UM didn't at first offer me a scholarship, and, Lord knows, I had an exceedingly poor background for seeking a degree in Mathematics. Still, I went to UM in 1964, and within a short time they procured for me a Rackam Fellowship and an NSF Graduate Fellowship. My degree – untainted by any problems this time – came in June 1967, and I did a two year post-doctoral at the Institute for Advanced Study. That was already quite an honor, though Peggy has to turn that into something strange and unlikely related to Einstein.

Although I am an unlikely academic, for the whole business is almost beyond belief political, there were a string of successes into my early career, including the offer of Tenure at University of Chicago when I was 26. No success, however, seemed to mean more, than impressing Max Graff.

When visiting the Graff home when we were first at UM, I was repeatedly told, in most certain terms, that I couldn't possibly have what it takes to get a PhD degree at UM. A friendly secretary (that's what we called Administrative Assistants then) one day told she had gotten a call from someone seeking information on me. It was my father-in-law. She assured me she steered him to someone who knew me. From that day on Max's attitude changed, to near awe. UM meant a lot to him. He had been slated to go there until his father demanded he take over a Ford Dealership in Flint.

Still, being from such a dysfunctional home, meant I lacked any connections, or training in the academic life, and even more so, didn't really like its sucking up to prestige. I continued to get in serious trouble, and had an unending series of adventures that assured I would be considered one of the most unusual of mathematicians.

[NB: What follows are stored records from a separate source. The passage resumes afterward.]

-- pv_equiv track=rewrite | github.com/AlimMid/PokerEV | Cards_old.py | boardcomb
-- ===== SOURCE A (Python) =====
-- def boardcomb(H):
--     s=len(H)
--     comb=[]
--     for k1 in range(s-4):
--         for k2 in range(k1+1,s-3):
--             for k3 in range(k2+1,s-2):
--                 for k4 in range(k3+1,s-1):
--                     for k5 in range(k4+1,s):
--                         b1=H[k1]
--                         b2=H[k2]
--                         b3=H[k3]
--                         b4=H[k4]
--                         b5=H[k5]
--                         x=[b1,b2,b3,b4,b5]
--                         comb.append(x)
--     return comb
-- ===== SOURCE B (Python) =====
-- def boardcomb(H):
--     # recursive k-combinations: pick the head (prepend to each (k-1)-combo of the
--     # rest) then all k-combos that skip the head; same index-lexicographic order.
--     def combos(k, xs):
--         if k == 0:
--             return [[]]
--         if not xs:
--             return []
--         head, rest = xs[0], xs[1:]
--         return [[head] + t for t in combos(k - 1, rest)] + combos(k, rest)
--     return combos(5, H)
-- ===== Notes on version B (the rewrite author's own statement) =====
-- stated objective: alternative
-- what changed: Replaced the five hard-coded nested index loops by a recursive combinations helper choose(k, xs) = head-combos ++ tail-combos, generalizing to any k.
import Mathlib
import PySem

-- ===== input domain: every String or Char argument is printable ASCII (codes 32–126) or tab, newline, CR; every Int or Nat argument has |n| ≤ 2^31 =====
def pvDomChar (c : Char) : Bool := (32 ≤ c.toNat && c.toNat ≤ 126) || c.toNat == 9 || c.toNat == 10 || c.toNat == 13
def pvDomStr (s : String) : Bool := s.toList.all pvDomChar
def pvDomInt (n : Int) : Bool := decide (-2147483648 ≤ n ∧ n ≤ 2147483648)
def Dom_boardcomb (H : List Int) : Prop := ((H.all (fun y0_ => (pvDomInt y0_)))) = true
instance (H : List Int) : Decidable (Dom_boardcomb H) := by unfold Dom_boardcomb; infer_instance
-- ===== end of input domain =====

-- B replaces A's five hard-coded nested index loops by a recursive combinations
-- helper (pick-the-head ++ skip-the-head); same output in the same order.

-- ===== PORT A =====
def boardcomb (H : List Int) : List (List Int) :=
  let s : Int := H.length
  (PySem.List.pyRange 0 (s - 4) 1).foldl (fun comb k1 =>
    (PySem.List.pyRange (k1 + 1) (s - 3) 1).foldl (fun comb k2 =>
      (PySem.List.pyRange (k2 + 1) (s - 2) 1).foldl (fun comb k3 =>
        (PySem.List.pyRange (k3 + 1) (s - 1) 1).foldl (fun comb k4 =>
          (PySem.List.pyRange (k4 + 1) s 1).foldl (fun comb k5 =>
            comb ++ [[PySem.List.pyGetD H k1 0, PySem.List.pyGetD H k2 0,
                      PySem.List.pyGetD H k3 0, PySem.List.pyGetD H k4 0,
                      PySem.List.pyGetD H k5 0]]) comb) comb) comb) comb) []

-- ===== PORT B =====
-- B's helper combos(k, xs): if k==0 → [[]]; if xs empty → []; else
-- head-prepended (k-1)-combos of the rest ++ k-combos of the rest.
def combos : Nat → List Int → List (List Int)
  | 0, _ => [[]]
  | _ + 1, [] => []
  | k + 1, x :: rest => ((combos k rest).map (fun t => x :: t)) ++ combos (k + 1) rest

def boardcomb_alt (H : List Int) : List (List Int) := combos 5 H

-- ===== PRECONDITION & SPEC =====
def Spec_boardcomb (H : List Int) (out : List (List Int)) : Prop := out = boardcomb_alt H
instance (H : List Int) (out : List (List Int)) : Decidable (Spec_boardcomb H out) := by unfold Spec_boardcomb; infer_instance

-- ===== CLAIM (what is proved, stated in full; the proofs are below) =====
def Claim_equal_boardcomb : Prop := ∀ (H : List Int), Dom_boardcomb H → Spec_boardcomb H (boardcomb H)

-- ===== LEMMAS AND PROOFS =====

-- index-based intermediate form of A: level k+1 ranges i over [a, len H - k)
def idxC (H : List Int) : Nat → Int → List (List Int)
  | 0, _ => [[]]
  | k + 1, a => (PySem.List.pyRange a ((H.length : Int) - k) 1).flatMap
      (fun i => (idxC H k (i + 1)).map (fun t => PySem.List.pyGetD H i 0 :: t))

lemma combos_eq_nil (k : Nat) (xs : List Int) (h : xs.length < k) : combos k xs = [] := by
  induction xs generalizing k with
  | nil => cases k with
    | zero => omega
    | succ k => rfl
  | cons x rest ih =>
    cases k with
    | zero => omega
    | succ k =>
      simp at h
      simp [combos, ih k (by omega), ih (k+1) (by omega)]

lemma idxC_succ (H : List Int) (k : Nat)
    (IHk : ∀ a : Nat, idxC H k (a : Int) = combos k (H.drop a)) :
    ∀ (n a : Nat), H.length - a ≤ n → idxC H (k + 1) (a : Int) = combos (k + 1) (H.drop a) := by
  intro n
  induction n with
  | zero =>
    intro a ha
    have hdrop : H.drop a = [] := List.drop_eq_nil_iff.mpr (by omega)
    rw [idxC, PySem.List.pyRange_one_eq_nil (by omega), hdrop]
    simp [combos]
  | succ n ihn =>
    intro a ha
    by_cases hlt : a + k < H.length
    · have halen : a < H.length := by omega
      have hdrop : H.drop a = H[a] :: H.drop (a + 1) := List.drop_eq_getElem_cons halen
      rw [idxC, PySem.List.pyRange_one_cons (by omega)]
      rw [List.flatMap_cons]
      have hget : PySem.List.pyGetD H (a : Int) 0 = H[a] := by
        rw [PySem.List.pyGetD_natCast]
        exact List.getD_eq_getElem H 0 halen
      have h1 : ((a : Int) + 1) = ((a + 1 : Nat) : Int) := by push_cast; ring
      have htail : (PySem.List.pyRange ((a:Int) + 1) ((H.length : Int) - k) 1).flatMap
          (fun i => (idxC H k (i + 1)).map (fun t => PySem.List.pyGetD H i 0 :: t))
          = idxC H (k + 1) ((a:Int) + 1) := by rw [idxC]
      rw [htail, h1, ihn (a+1) (by omega), IHk (a+1), hdrop, hget, combos]
    · have hdrop : (H.drop a).length < k + 1 := by simp; omega
      rw [idxC, PySem.List.pyRange_one_eq_nil (by omega),
        combos_eq_nil (k+1) _ hdrop]
      simp

lemma idxC_eq_combos (H : List Int) :
    ∀ (k : Nat) (a : Nat), idxC H k (a : Int) = combos k (H.drop a) := by
  intro k
  induction k with
  | zero => intro a; simp [idxC, combos]
  | succ k ih => intro a; exact idxC_succ H k ih H.length a (by omega)

lemma boardcomb_eq_idxC (H : List Int) : boardcomb H = idxC H 5 0 := by
  simp [boardcomb, idxC, List.flatMap_def, List.map_flatten, List.map_map,
    Function.comp_def]

-- ===== VERDICT (by name: the statement is the Claim_ definition above) =====
theorem boardcomb_spec : Claim_equal_boardcomb := by
  intro H _
  show boardcomb H = boardcomb_alt H
  rw [boardcomb_eq_idxC, boardcomb_alt]
  simpa using idxC_eq_combos H 5 0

I was 100% a researcher. While I knew personally a tremendous number of the most famous of mathematicians, it was an alien world to me. Still, like any mathematician, I get the usual response from a world insecure about mathematics and science, whereby almost anything I do is sneared at as being the result of my being a mathematician.

On the other hand, I was always empathetic to the problems of teaching and learning. In that context, I found educators would assume I was low on the totem pole of the places I held positions: Stony Brook, UC Irvine, University of Florida, and Hebrew University. Having been a full professor very early, having had four famous fellowships – despite the lack of politics, and having always had a very high salary, starting with that at Stony Brook, any reasonable evalution would show that was wrong.

Perception is an astonishing thing. Probably I was impervious to it, for no one I ever met was more famous than TC.